▶ _What you should do_
Give again, word for word, each line from the top of the listing through the line that holds "-- stated objective: alternative".

= = = =

-- pv_equiv track=rewrite | github.com/sarishtshreshth0/plag_extract | Project_CodeNet_Python800/p02866/s611401078.py | solve
-- ===== SOURCE A (Python) =====
-- from collections import Counter
--
-- def solve(n, arr):
--     if arr[0] != 0:
--         return 0
--
--     c = Counter(arr)
--
--     if c[0] != 1:
--         return 0
--
--     for i in range(max(c) + 1):
--         if i not in c:
--             return 0
--
--     c = list(c.items())
--     c.sort()
--
--     prev = 1
--     ans = 1
--     mod = 998244353
--
--     for _, i in c[1:]:
--         ans *= prev**i % mod
--         ans %= mod
--         prev = i
--
--     return ans
-- ===== SOURCE B (Python) =====
-- def solve(n, arr):
--     # Per-element product: each element x beyond the two smallest distinct values
--     # contributes cnt[pred[x]] (count of the next-smaller distinct value) to the answer.
--     if arr[0] != 0:
--         return 0
--     cnt = {}
--     for x in arr:
--         cnt[x] = cnt.get(x, 0) + 1
--     if cnt[0] != 1:
--         return 0
--     if not all(d in cnt for d in range(max(arr) + 1)):
--         return 0
--     vals = sorted(cnt)
--     if len(vals) < 2:
--         return 1
--     pred = dict(zip(vals[1:], vals))
--     second = vals[1]
--     mod = 998244353
--     ans = 1
--     for x in arr:
--         if x > second:
--             ans = ans * cnt[pred[x]] % mod
--     return ans
-- ===== Notes on version B (the rewrite author's own statement) =====
-- stated objective: alternative
-- what changed: Replaces A's sorted-run fold with threaded prev and pow (prev**count per distinct value) by a per-element product: a predecessor map over the sorted distinct values is built once and then a single pass over arr multiplies in cnt[pred[x]] for every element beyond the two smallest distinct values, with no exponentiation and no sorting of the (key,count) items.
-- outside the precondition, e.g. on solve(1, []): A raises IndexError, B raises IndexError
import Mathlib
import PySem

= = = =

▶ _Solution to this problem_
-- pv_equiv track=rewrite | github.com/sarishtshreshth0/plag_extract | Project_CodeNet_Python800/p02866/s611401078.py | solve
-- ===== SOURCE A (Python) =====
-- from collections import Counter
--
-- def solve(n, arr):
--     if arr[0] != 0:
--         return 0
--
--     c = Counter(arr)
--
--     if c[0] != 1:
--         return 0
--
--     for i in range(max(c) + 1):
--         if i not in c:
--             return 0
--
--     c = list(c.items())
--     c.sort()
--
--     prev = 1
--     ans = 1
--     mod = 998244353
--
--     for _, i in c[1:]:
--         ans *= prev**i % mod
--         ans %= mod
--         prev = i
--
--     return ans
-- ===== SOURCE B (Python) =====
-- def solve(n, arr):
--     # Per-element product: each element x beyond the two smallest distinct values
--     # contributes cnt[pred[x]] (count of the next-smaller distinct value) to the answer.
--     if arr[0] != 0:
--         return 0
--     cnt = {}
--     for x in arr:
--         cnt[x] = cnt.get(x, 0) + 1
--     if cnt[0] != 1:
--         return 0
--     if not all(d in cnt for d in range(max(arr) + 1)):
--         return 0
--     vals = sorted(cnt)
--     if len(vals) < 2:
--         return 1
--     pred = dict(zip(vals[1:], vals))
--     second = vals[1]
--     mod = 998244353
--     ans = 1
--     for x in arr:
--         if x > second:
--             ans = ans * cnt[pred[x]] % mod
--     return ans
-- ===== Notes on version B (the rewrite author's own statement) =====
-- stated objective: alternative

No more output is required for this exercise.